Although he was entitled to it, Dad failed to get a room at the Dormitory for the Young Scholars and Postgraduate Students. The superintendent said he could rustle up a room if Dad could rustle up a bottle of Georgian brandy. He then tried his luck at a hotel and managed to charm the administrator, one of those fierce Russian ladies whose role was both bouncer and snitch.
"You seem like a decent man, but, for future reference, this girl here could use a little souvenir [brandy] from Georgia," she deadpanned, handing him a room key.
Next day, he headed to the State Technological Institute, where Mom was honing her research credentials. He furtively studied her routine and prepared to make his move. But the first order of business was a wee bit of shopping.
Dad was not much of a dresser, but it was A) a big day and B) the 1970s. So he went to Gostiny Dvor and let the flirty attendants pick a paisley-print shirt, a snug black blazer with pointy collar, and a pair of bell-bottoms. "She'll be swept off her feet," the giggling girls reassured him. "If not, you know where to find us, handsome."
Then there he was, pacing in a corridor, checking his watch and mentally practicing his bump-into-her-by-chance act. He nearly chickened out when my mom appeared. Click-clacking on sandal heels, Medea Asatiani-Chagunava came down the stairs in a flowing, floral sundress, pulled chokingly tight at the waist, with waves of brown hair falling on her shoulders (I always pictured this part in slow-mo). Again, he felt that he was completely out of her league. "She had the figure of Brigitte Bardot and the brain of Marie Curie," he was wont to say.

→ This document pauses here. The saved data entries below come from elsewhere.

-- pv_equiv track=rewrite | github.com/jmagar/transdock | backend/zfs_operations/services/dataset_service.py | _parse_kstat_data
-- ===== SOURCE A (Python) =====
-- from typing import List, Optional, Dict, Any
--
-- def _parse_kstat_data(kstat_output: str) -> Dict[str, int]:
--     """Parse ZFS kstat data for I/O statistics"""
--     iostats = {
--         "reads": 0,
--         "writes": 0,
--         "read_bytes": 0,
--         "write_bytes": 0
--     }
--
--     try:
--         for line in kstat_output.strip().split('\n'):
--             if line.strip() and not line.startswith('#'):
--                 parts = line.split()
--                 if len(parts) >= 3:
--                     key = parts[0]
--                     value = int(parts[2]) if parts[2].isdigit() else 0
--
--                     if key == "reads":
--                         iostats["reads"] = value
--                     elif key == "writes":
--                         iostats["writes"] = value
--                     elif key == "nread":
--                         iostats["read_bytes"] = value
--                     elif key == "nwritten":
--                         iostats["write_bytes"] = value
--     except Exception:
--         pass  # Return zeros on parse error
--
--     return iostats
-- ===== SOURCE B (Python) =====
-- def _parse_kstat_data(kstat_output: str):
--     """Parse ZFS kstat data for I/O statistics.
--
--     Different decomposition from the original: first extract the (name, token)
--     rows of all valid lines, then answer each of the four fields by an
--     independent back-to-front search for the last occurrence of its kstat name
--     (equivalent to the original's forward overwrite, where the last line wins).
--     """
--     rows = []
--     for line in kstat_output.strip().split('\n'):
--         if line.strip() and not line.startswith('#'):
--             parts = line.split()
--             if len(parts) >= 3:
--                 rows.append((parts[0], parts[2]))
--
--     def last_value(name):
--         for key, tok in reversed(rows):
--             if key == name:
--                 return int(tok) if tok.isdigit() else 0
--         return 0
--
--     return {
--         "reads": last_value("reads"),
--         "writes": last_value("writes"),
--         "read_bytes": last_value("nread"),
--         "write_bytes": last_value("nwritten"),
--     }
-- ===== Notes on version B (the rewrite author's own statement) =====
-- stated objective: alternative
-- what changed: A's single forward pass that mutates a four-field dict per line is replaced by a row-extraction pass followed by four independent backward linear searches, each returning the last valid line's value for its kstat name.
import Mathlib
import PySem

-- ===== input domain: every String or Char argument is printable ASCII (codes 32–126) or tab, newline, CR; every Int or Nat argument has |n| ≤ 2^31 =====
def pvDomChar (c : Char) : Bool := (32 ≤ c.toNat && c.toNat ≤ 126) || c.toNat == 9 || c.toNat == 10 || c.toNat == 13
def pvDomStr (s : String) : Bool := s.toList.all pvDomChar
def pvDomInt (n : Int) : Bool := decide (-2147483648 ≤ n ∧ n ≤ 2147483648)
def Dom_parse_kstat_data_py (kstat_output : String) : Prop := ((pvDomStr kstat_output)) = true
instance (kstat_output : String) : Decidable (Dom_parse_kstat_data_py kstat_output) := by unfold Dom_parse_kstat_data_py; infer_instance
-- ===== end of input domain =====

-- B replaces A's single forward pass mutating a four-field dict by a row-extraction
-- pass plus four independent backward searches for each name's last value; an
-- alternative decomposition, same cost.


-- ===== PORT A =====
-- one loop iteration of A: filter the line, split it, dispatch parts[0] into one of the four fixed fields
def pkAStep (d : PySem.Dict String Int) (line : String) : PySem.Dict String Int :=
  if (PySem.Str.strip line != "") && !(PySem.Str.startswith line "#") then
    match PySem.Str.split₀ line with
    | key :: _ :: p2 :: _ =>
        -- int(parts[2]): guarded by isdigit, so ofStr? is some; .getD 0 only totalises
        let value : Int := if PySem.Str.strIsdigit p2 then (PySem.Int.ofStr? p2).getD 0 else 0
        if key == "reads" then d.insert "reads" value
        else if key == "writes" then d.insert "writes" value
        else if key == "nread" then d.insert "read_bytes" value
        else if key == "nwritten" then d.insert "write_bytes" value
        else d
    | _ => d
  else d

def parse_kstat_data_py (kstat_output : String) : List (String × Int) :=
  -- split('\n') with a nonempty literal separator: split? is always some
  (((PySem.Str.split? (PySem.Str.strip kstat_output) "\n").getD []).foldl pkAStep
    ((((PySem.Dict.empty.insert "reads" 0).insert "writes" 0).insert "read_bytes" 0).insert "write_bytes" 0)).items

-- ===== PORT B =====
-- B's first loop: append (parts[0], parts[2]) of each valid line to the rows list
def pkRowStep (acc : List (String × String)) (line : String) : List (String × String) :=
  if (PySem.Str.strip line != "") && !(PySem.Str.startswith line "#") then
    match PySem.Str.split₀ line with
    | k :: _ :: p2 :: _ => acc ++ [(k, p2)]
    | _ => acc
  else acc

-- B's last_value: first match over the reversed rows, parsing only the hit; 0 if absent
def pkLastValue (name : String) : List (String × String) → Int
  | [] => 0
  | (k, tok) :: rest =>
      if k = name then (if PySem.Str.strIsdigit tok then (PySem.Int.ofStr? tok).getD 0 else 0)
      else pkLastValue name rest

def parse_kstat_data_py_alt (kstat_output : String) : List (String × Int) :=
  let rows := ((PySem.Str.split? (PySem.Str.strip kstat_output) "\n").getD []).foldl pkRowStep []
  [("reads", pkLastValue "reads" rows.reverse),
   ("writes", pkLastValue "writes" rows.reverse),
   ("read_bytes", pkLastValue "nread" rows.reverse),
   ("write_bytes", pkLastValue "nwritten" rows.reverse)]

-- ===== PRECONDITION & SPEC =====
def Spec_parse_kstat_data_py (kstat_output : String) (out : List (String × Int)) : Prop := out = parse_kstat_data_py_alt kstat_output
instance (kstat_output : String) (out : List (String × Int)) : Decidable (Spec_parse_kstat_data_py kstat_output out) := by unfold Spec_parse_kstat_data_py; infer_instance

-- ===== CLAIM =====
def Claim_equal_parse_kstat_data_py : Prop := ∀ (kstat_output : String), Dom_parse_kstat_data_py kstat_output → Spec_parse_kstat_data_py kstat_output (parse_kstat_data_py kstat_output)

-- ===== LEMMAS AND PROOFS =====
-- the (name, token) row a line contributes, if any (proof-side view of both loops' guard)
def pkRow (line : String) : Option (String × String) :=
  if (PySem.Str.strip line != "") && !(PySem.Str.startswith line "#") then
    match PySem.Str.split₀ line with
    | k :: _ :: p2 :: _ => some (k, p2)
    | _ => none
  else none

-- pkLastValue with an explicit fallback, to compose searches over appended lists
def pkLVO (name : String) (cur : Int) : List (String × String) → Int
  | [] => cur
  | (k, tok) :: rest =>
      if k = name then (if PySem.Str.strIsdigit tok then (PySem.Int.ofStr? tok).getD 0 else 0)
      else pkLVO name cur rest

theorem pkLastValue_eq_pkLVO (name : String) (xs : List (String × String)) :
    pkLastValue name xs = pkLVO name 0 xs := by
  induction xs with
  | nil => rfl
  | cons h t ih => cases h; simp [pkLastValue, pkLVO, ih]

theorem pkLVO_append (name : String) (cur : Int) (xs ys : List (String × String)) :
    pkLVO name cur (xs ++ ys) = pkLVO name (pkLVO name cur ys) xs := by
  induction xs with
  | nil => rfl
  | cons h t ih => cases h; simp [pkLVO, ih]

theorem pkRowStep_foldl (ls : List String) (acc : List (String × String)) :
    ls.foldl pkRowStep acc = acc ++ ls.filterMap pkRow := by
  induction ls generalizing acc with
  | nil => simp
  | cons l t ih =>
    simp only [List.foldl_cons, ih, List.filterMap_cons]
    unfold pkRowStep pkRow
    by_cases hg : ((PySem.Str.strip l != "") && !(PySem.Str.startswith l "#")) = true
    · simp only [hg, if_true]
      cases hps : PySem.Str.split₀ l with
      | nil => simp
      | cons k rest =>
        cases rest with
        | nil => simp
        | cons b rest2 =>
          cases rest2 with
          | nil => simp
          | cons p2 rest3 => simp
    · simp only [Bool.not_eq_true] at hg
      rw [hg]; simp

-- A's four-field dict as a literal, with symbolic values
def pkD4 (a b c d : Int) : PySem.Dict String Int :=
  PySem.Dict.mk [("reads", a), ("writes", b), ("read_bytes", c), ("write_bytes", d)]

theorem pkD4_insert_reads (a b c d v : Int) : (pkD4 a b c d).insert "reads" v = pkD4 v b c d := by
  apply PySem.Dict.ext; simp [pkD4, PySem.Dict.insert]
theorem pkD4_insert_writes (a b c d v : Int) : (pkD4 a b c d).insert "writes" v = pkD4 a v c d := by
  apply PySem.Dict.ext; simp [pkD4, PySem.Dict.insert]
theorem pkD4_insert_rb (a b c d v : Int) : (pkD4 a b c d).insert "read_bytes" v = pkD4 a b v d := by
  apply PySem.Dict.ext; simp [pkD4, PySem.Dict.insert]
theorem pkD4_insert_wb (a b c d v : Int) : (pkD4 a b c d).insert "write_bytes" v = pkD4 a b c v := by
  apply PySem.Dict.ext; simp [pkD4, PySem.Dict.insert]

-- one A-step on the four-field dict = per-field last-value update by the line's row
theorem pkStep4 (l : String) (a b c d : Int) :
    pkAStep (pkD4 a b c d) l =
      pkD4 (pkLVO "reads" a (pkRow l).toList) (pkLVO "writes" b (pkRow l).toList)
           (pkLVO "nread" c (pkRow l).toList) (pkLVO "nwritten" d (pkRow l).toList) := by
  unfold pkAStep pkRow
  by_cases hg : ((PySem.Str.strip l != "") && !(PySem.Str.startswith l "#")) = true
  · simp only [hg, if_true]
    cases hps : PySem.Str.split₀ l with
    | nil => simp [pkLVO]
    | cons key rest =>
      cases rest with
      | nil => simp [pkLVO]
      | cons x rest2 =>
        cases rest2 with
        | nil => simp [pkLVO]
        | cons p2 rest3 =>
          by_cases h1 : key = "reads"
          · subst h1; simp [pkD4_insert_reads, pkLVO]
          · by_cases h2 : key = "writes"
            · subst h2; simp [pkD4_insert_writes, pkLVO, h1]
            · by_cases h3 : key = "nread"
              · subst h3; simp [pkD4_insert_rb, pkLVO, h1, h2]
              · by_cases h4 : key = "nwritten"
                · subst h4; simp [pkD4_insert_wb, pkLVO, h1, h2, h3]
                · simp [pkLVO, h1, h2, h3, h4]
  · simp only [Bool.not_eq_true] at hg
    rw [hg]
    simp [pkLVO]

-- the simulation: A's fold over lines computes, in each field, the last-matching-row value
theorem pkFold_sim (ls : List String) (a b c d : Int) :
    ls.foldl pkAStep (pkD4 a b c d) =
      pkD4 (pkLVO "reads" a (ls.filterMap pkRow).reverse)
           (pkLVO "writes" b (ls.filterMap pkRow).reverse)
           (pkLVO "nread" c (ls.filterMap pkRow).reverse)
           (pkLVO "nwritten" d (ls.filterMap pkRow).reverse) := by
  induction ls generalizing a b c d with
  | nil => simp [pkLVO]
  | cons l t ih =>
    rw [List.foldl_cons, pkStep4, ih]
    cases h : pkRow l with
    | none => simp [h, pkLVO]
    | some r =>
      obtain ⟨k, tok⟩ := r
      simp [h, List.reverse_cons, pkLVO_append, pkLVO]

-- ===== VERDICT =====
theorem parse_kstat_data_py_spec : Claim_equal_parse_kstat_data_py := by
  intro s _
  unfold Spec_parse_kstat_data_py parse_kstat_data_py parse_kstat_data_py_alt
  have hinit :
      ((((PySem.Dict.empty.insert "reads" 0).insert "writes" 0).insert "read_bytes" 0).insert "write_bytes" (0 : Int))
        = pkD4 0 0 0 0 := by decide
  rw [hinit, pkFold_sim]
  simp [pkD4, pkRowStep_foldl, pkLastValue_eq_pkLVO]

She spotted him and there was no going back. All the carefully rehearsed lines came bursting out in a mumbled volley. "Is it not incredible that both of us ended up in Leningrad? I mean what are the odds? Since we are both here, could you do me a huge favor? I need to buy a coat for my friend's daughter, but I'm very bad at this. Could you possibly come to the shops with me and help me choose. I'd be eternally grateful…"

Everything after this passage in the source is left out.